**Data for processing**:
==*==
-- pv_equiv track=rewrite | github.com/augannandev/economic-modeling-agent | my-app/python-service/km_extractor.py | _match_group_to_curve
-- ===== SOURCE A (Python) =====
-- from typing import Dict, List, Optional, Tuple, Any
--
-- def _match_group_to_curve(group_name: str, group_color: str, curve_names: List[str], curve_colors: List[str]) -> str:
--     """Match risk table group to extracted curve by name or color"""
--     group_name_lower = group_name.lower()
--     group_color_lower = group_color.lower()
--
--     # First try exact name match
--     for name in curve_names:
--         if name.lower() == group_name_lower:
--             return name
--
--     # Try partial name match
--     for name in curve_names:
--         if group_name_lower in name.lower() or name.lower() in group_name_lower:
--             return name
--
--     # Try color match
--     for i, color in enumerate(curve_colors):
--         if color.lower() == group_color_lower:
--             if i < len(curve_names):
--                 return curve_names[i]
--
--     # Fallback to group name
--     return group_name
-- ===== SOURCE B (Python) =====
-- from typing import List
--
-- def _match_group_to_curve(group_name: str, group_color: str, curve_names: List[str], curve_colors: List[str]) -> str:
--     """Single pass over the curves, recording the earliest candidate of each
--     precedence class (exact name, partial name, colour), then pick by precedence."""
--     group_name_lower = group_name.lower()
--     group_color_lower = group_color.lower()
--     exact = None
--     partial = None
--     by_color = None
--     for i, name in enumerate(curve_names):
--         name_lower = name.lower()
--         if exact is None and name_lower == group_name_lower:
--             exact = name
--         if partial is None and (group_name_lower in name_lower or name_lower in group_name_lower):
--             partial = name
--         if by_color is None and i < len(curve_colors) and curve_colors[i].lower() == group_color_lower:
--             by_color = name
--     if exact is not None:
--         return exact
--     if partial is not None:
--         return partial
--     if by_color is not None:
--         return by_color
--     return group_name
-- ===== Notes on version B (the rewrite author's own statement) =====
-- stated objective: alternative
-- what changed: Replaces A's three sequential scans (exact name, partial name, colour with index lookup into names) by a single pass over enumerate(curve_names) that records the earliest candidate of each precedence class and picks exact > partial > colour afterwards.
import Mathlib
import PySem

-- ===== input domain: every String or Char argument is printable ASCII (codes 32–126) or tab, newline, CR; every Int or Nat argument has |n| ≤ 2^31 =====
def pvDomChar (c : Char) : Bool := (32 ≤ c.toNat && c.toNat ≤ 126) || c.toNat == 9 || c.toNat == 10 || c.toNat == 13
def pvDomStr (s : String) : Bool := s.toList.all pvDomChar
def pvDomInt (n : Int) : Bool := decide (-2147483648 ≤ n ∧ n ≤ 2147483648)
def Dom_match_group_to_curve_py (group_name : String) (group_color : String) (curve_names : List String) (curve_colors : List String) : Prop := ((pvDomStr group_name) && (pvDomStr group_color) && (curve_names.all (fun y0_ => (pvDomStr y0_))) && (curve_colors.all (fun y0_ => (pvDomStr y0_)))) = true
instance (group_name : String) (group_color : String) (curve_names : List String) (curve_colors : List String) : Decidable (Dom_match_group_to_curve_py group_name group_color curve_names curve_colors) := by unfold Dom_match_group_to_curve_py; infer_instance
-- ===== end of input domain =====

-- B replaces A's three sequential scans by one pass over enumerate(curve_names) keeping the
-- earliest exact / partial / colour candidate; same results, a different decomposition.

-- ===== PORT A =====
-- A's first loop: return the first name whose lower() equals group_name_lower
def pvAExact (g : String) : List String → Option String
  | [] => none
  | n :: rest => if PySem.Str.lower n = g then some n else pvAExact g rest

-- A's second loop: first name with a mutual-substring relation to group_name_lower
def pvAPartial (g : String) : List String → Option String
  | [] => none
  | n :: rest =>
      if (PySem.Str.isIn g (PySem.Str.lower n) || PySem.Str.isIn (PySem.Str.lower n) g) = true then some n
      else pvAPartial g rest

-- A's third loop: for i, color in enumerate(curve_colors): on colour match return names[i] if i < len(names)
def pvAColor (gc : String) (names : List String) : List (Int × String) → Option String
  | [] => none
  | (i, color) :: rest =>
      if PySem.Str.lower color = gc then
        if i < (names.length : Int) then PySem.List.pyGet? names i
        else pvAColor gc names rest
      else pvAColor gc names rest

def match_group_to_curve_py (group_name : String) (group_color : String) (curve_names : List String) (curve_colors : List String) : String :=
  match pvAExact (PySem.Str.lower group_name) curve_names with
  | some n => n
  | none =>
    match pvAPartial (PySem.Str.lower group_name) curve_names with
    | some n => n
    | none =>
      match pvAColor (PySem.Str.lower group_color) curve_names (PySem.List.enumerate curve_colors 0) with
      | some n => n
      | none => group_name

-- ===== PORT B =====
-- loop body of Source B: update the three candidate holders for one (i, name)
def pvBStep (gnl gcl : String) (colors : List String)
    (st : Option String × Option String × Option String) (p : Int × String) :
    Option String × Option String × Option String :=
  ((if st.1 = none ∧ PySem.Str.lower p.2 = gnl then some p.2 else st.1),
   (if st.2.1 = none ∧ (PySem.Str.isIn gnl (PySem.Str.lower p.2) || PySem.Str.isIn (PySem.Str.lower p.2) gnl) = true
    then some p.2 else st.2.1),
   (if st.2.2 = none ∧ p.1 < (colors.length : Int) ∧
         (PySem.List.pyGet? colors p.1).map PySem.Str.lower = some gcl
    then some p.2 else st.2.2))

def match_group_to_curve_py_alt (group_name : String) (group_color : String) (curve_names : List String) (curve_colors : List String) : String :=
  match (PySem.List.enumerate curve_names 0).foldl
      (pvBStep (PySem.Str.lower group_name) (PySem.Str.lower group_color) curve_colors)
      (none, none, none) with
  | (some n, _, _) => n
  | (none, some n, _) => n
  | (none, none, some n) => n
  | (none, none, none) => group_name

-- ===== PRECONDITION & SPEC =====
def Spec_match_group_to_curve_py (group_name : String) (group_color : String) (curve_names : List String) (curve_colors : List String) (out : String) : Prop := out = match_group_to_curve_py_alt group_name group_color curve_names curve_colors
instance (group_name : String) (group_color : String) (curve_names : List String) (curve_colors : List String) (out : String) : Decidable (Spec_match_group_to_curve_py group_name group_color curve_names curve_colors out) := by unfold Spec_match_group_to_curve_py; infer_instance

-- ===== CLAIM (what is proved, stated in full; the proofs are below) =====
def Claim_equal_match_group_to_curve_py : Prop := ∀ (group_name : String) (group_color : String) (curve_names : List String) (curve_colors : List String), Dom_match_group_to_curve_py group_name group_color curve_names curve_colors → Spec_match_group_to_curve_py group_name group_color curve_names curve_colors (match_group_to_curve_py group_name group_color curve_names curve_colors)

-- ===== LEMMAS AND PROOFS =====

-- first colour-matching pair of a names/colours zip (common semantics of both colour scans)
def pvFM (gc : String) : List (String × String) → Option String
  | [] => none
  | (n, c) :: rest => if PySem.Str.lower c = gc then some n else pvFM gc rest

-- B's colour component, as a scan over names with a running index into colors
def pvBColor (gc : String) (colors : List String) : Nat → List String → Option String
  | _, [] => none
  | k, n :: rest =>
      if (k : Int) < (colors.length : Int) ∧
         (PySem.List.pyGet? colors (k : Int)).map PySem.Str.lower = some gc
      then some n else pvBColor gc colors (k + 1) rest

lemma pvAColor_eq_fm (gc : String) (colors : List String) :
    ∀ (k : Nat) (names : List String),
      pvAColor gc names (PySem.List.enumerate colors (k : Int)) =
        pvFM gc ((names.drop k).zip colors) := by
  induction colors with
  | nil => intro k names; simp [PySem.List.enumerate_nil, pvAColor, pvFM]
  | cons c rest ih =>
    intro k names
    rw [PySem.List.enumerate_cons, pvAColor]
    have hcast : ((k : Int) + 1) = ((k + 1 : Nat) : Int) := by push_cast; ring
    rw [hcast]
    by_cases hd : k < names.length
    · have hdrop : names.drop k = names[k] :: names.drop (k + 1) :=
        List.drop_eq_getElem_cons hd
      have hklt : ((k : Int) < (names.length : Int)) := by exact_mod_cast hd
      have hget : PySem.List.pyGet? names (k : Int) = some names[k] := by
        rw [PySem.List.pyGet?_natCast, List.getElem?_eq_getElem hd]
      rw [hdrop, List.zip_cons_cons, pvFM]
      by_cases hc : PySem.Str.lower c = gc
      · rw [if_pos hc, if_pos hc, if_pos hklt, hget]
      · rw [if_neg hc, if_neg hc, ih]
    · have hdrop : names.drop k = [] := List.drop_eq_nil_of_le (by omega)
      have hdrop' : names.drop (k + 1) = [] := List.drop_eq_nil_of_le (by omega)
      have hklt : ¬ ((k : Int) < (names.length : Int)) := by exact_mod_cast hd
      rw [hdrop, List.zip_nil_left]
      by_cases hc : PySem.Str.lower c = gc
      · rw [if_pos hc, if_neg hklt, ih, hdrop', List.zip_nil_left]
      · rw [if_neg hc, ih, hdrop', List.zip_nil_left]

lemma pvBColor_eq_fm (gc : String) (colors : List String) :
    ∀ (names : List String) (k : Nat),
      pvBColor gc colors k names = pvFM gc (names.zip (colors.drop k)) := by
  intro names
  induction names with
  | nil => intro k; simp [pvBColor, pvFM]
  | cons n rest ih =>
    intro k
    rw [pvBColor]
    by_cases hk : k < colors.length
    · have hdrop : colors.drop k = colors[k] :: colors.drop (k + 1) :=
        List.drop_eq_getElem_cons hk
      have hget : PySem.List.pyGet? colors (k : Int) = some colors[k] := by
        rw [PySem.List.pyGet?_natCast, List.getElem?_eq_getElem hk]
      have hklt : ((k : Int) < (colors.length : Int)) := by exact_mod_cast hk
      rw [hdrop, List.zip_cons_cons, pvFM, hget]
      by_cases hc : PySem.Str.lower colors[k] = gc
      · rw [if_pos ⟨hklt, by rw [Option.map_some, hc]⟩, if_pos hc]
      · rw [if_neg (fun h => hc (by simpa using h.2)), if_neg hc, ih]
    · have hdrop : colors.drop k = [] := List.drop_eq_nil_of_le (by omega)
      have hdrop' : colors.drop (k + 1) = [] := List.drop_eq_nil_of_le (by omega)
      have hklt : ¬ ((k : Int) < (colors.length : Int)) := by exact_mod_cast hk
      rw [if_neg (fun h => hklt h.1), ih, hdrop, hdrop', List.zip_nil_right, List.zip_nil_right]

-- the single fold of B computes, componentwise, "already-found value, else the scan of the rest"
lemma pvFold_spec (gnl gcl : String) (colors : List String) :
    ∀ (names : List String) (k : Nat) (st : Option String × Option String × Option String),
      (PySem.List.enumerate names (k : Int)).foldl (pvBStep gnl gcl colors) st =
        ((match st.1 with | some v => some v | none => pvAExact gnl names),
         (match st.2.1 with | some v => some v | none => pvAPartial gnl names),
         (match st.2.2 with | some v => some v | none => pvBColor gcl colors k names)) := by
  intro names
  induction names with
  | nil =>
    intro k st
    simp only [PySem.List.enumerate_nil, List.foldl_nil, pvAExact, pvAPartial, pvBColor]
    rcases st with ⟨e, p, c⟩
    cases e <;> cases p <;> cases c <;> rfl
  | cons n rest ih =>
    intro k st
    rw [PySem.List.enumerate_cons, List.foldl_cons]
    have hcast : ((k : Int) + 1) = ((k + 1 : Nat) : Int) := by push_cast; ring
    rw [hcast, ih]
    rcases st with ⟨e, p, c⟩
    simp only [pvBStep, Prod.mk.injEq]
    refine ⟨?_, ?_, ?_⟩
    · cases e with
      | some v => simp
      | none =>
        rw [pvAExact]
        simp only [true_and]
        split_ifs <;> rfl
    · cases p with
      | some v => simp
      | none =>
        rw [pvAPartial]
        simp only [true_and]
        split_ifs <;> rfl
    · cases c with
      | some v => simp
      | none =>
        rw [pvBColor]
        simp only [true_and]
        split_ifs <;> rfl

-- ===== VERDICT (by name: the statement is the Claim_ definition above) =====
theorem match_group_to_curve_py_spec : Claim_equal_match_group_to_curve_py := by
  intro gn gc names colors _
  unfold Spec_match_group_to_curve_py match_group_to_curve_py match_group_to_curve_py_alt
  have hfold := pvFold_spec (PySem.Str.lower gn) (PySem.Str.lower gc) colors names 0 (none, none, none)
  rw [Nat.cast_zero] at hfold
  rw [hfold]
  have hcolor : pvBColor (PySem.Str.lower gc) colors 0 names =
      pvAColor (PySem.Str.lower gc) names (PySem.List.enumerate colors 0) := by
    have h1 := pvAColor_eq_fm (PySem.Str.lower gc) colors 0 names
    have h2 := pvBColor_eq_fm (PySem.Str.lower gc) colors names 0
    rw [Nat.cast_zero] at h1
    rw [List.drop_zero] at h1 h2
    rw [h1, h2]
  rw [hcolor]
  rcases he : pvAExact (PySem.Str.lower gn) names with _ | n <;>
    rcases hp : pvAPartial (PySem.Str.lower gn) names with _ | m <;>
      rcases hc : pvAColor (PySem.Str.lower gc) names (PySem.List.enumerate colors 0) with _ | c <;>
        rfl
==*==
**What is needed**: Your reply is to repeat, unchanged, the lines above running from the one with "rw [hcast, ih]" up to and including the one with "cases p with".

**Solution to this problem**:
    rw [hcast, ih]
    rcases st with ⟨e, p, c⟩
    simp only [pvBStep, Prod.mk.injEq]
    refine ⟨?_, ?_, ?_⟩
    · cases e with
      | some v => simp
      | none =>
        rw [pvAExact]
        simp only [true_and]
        split_ifs <;> rfl
    · cases p with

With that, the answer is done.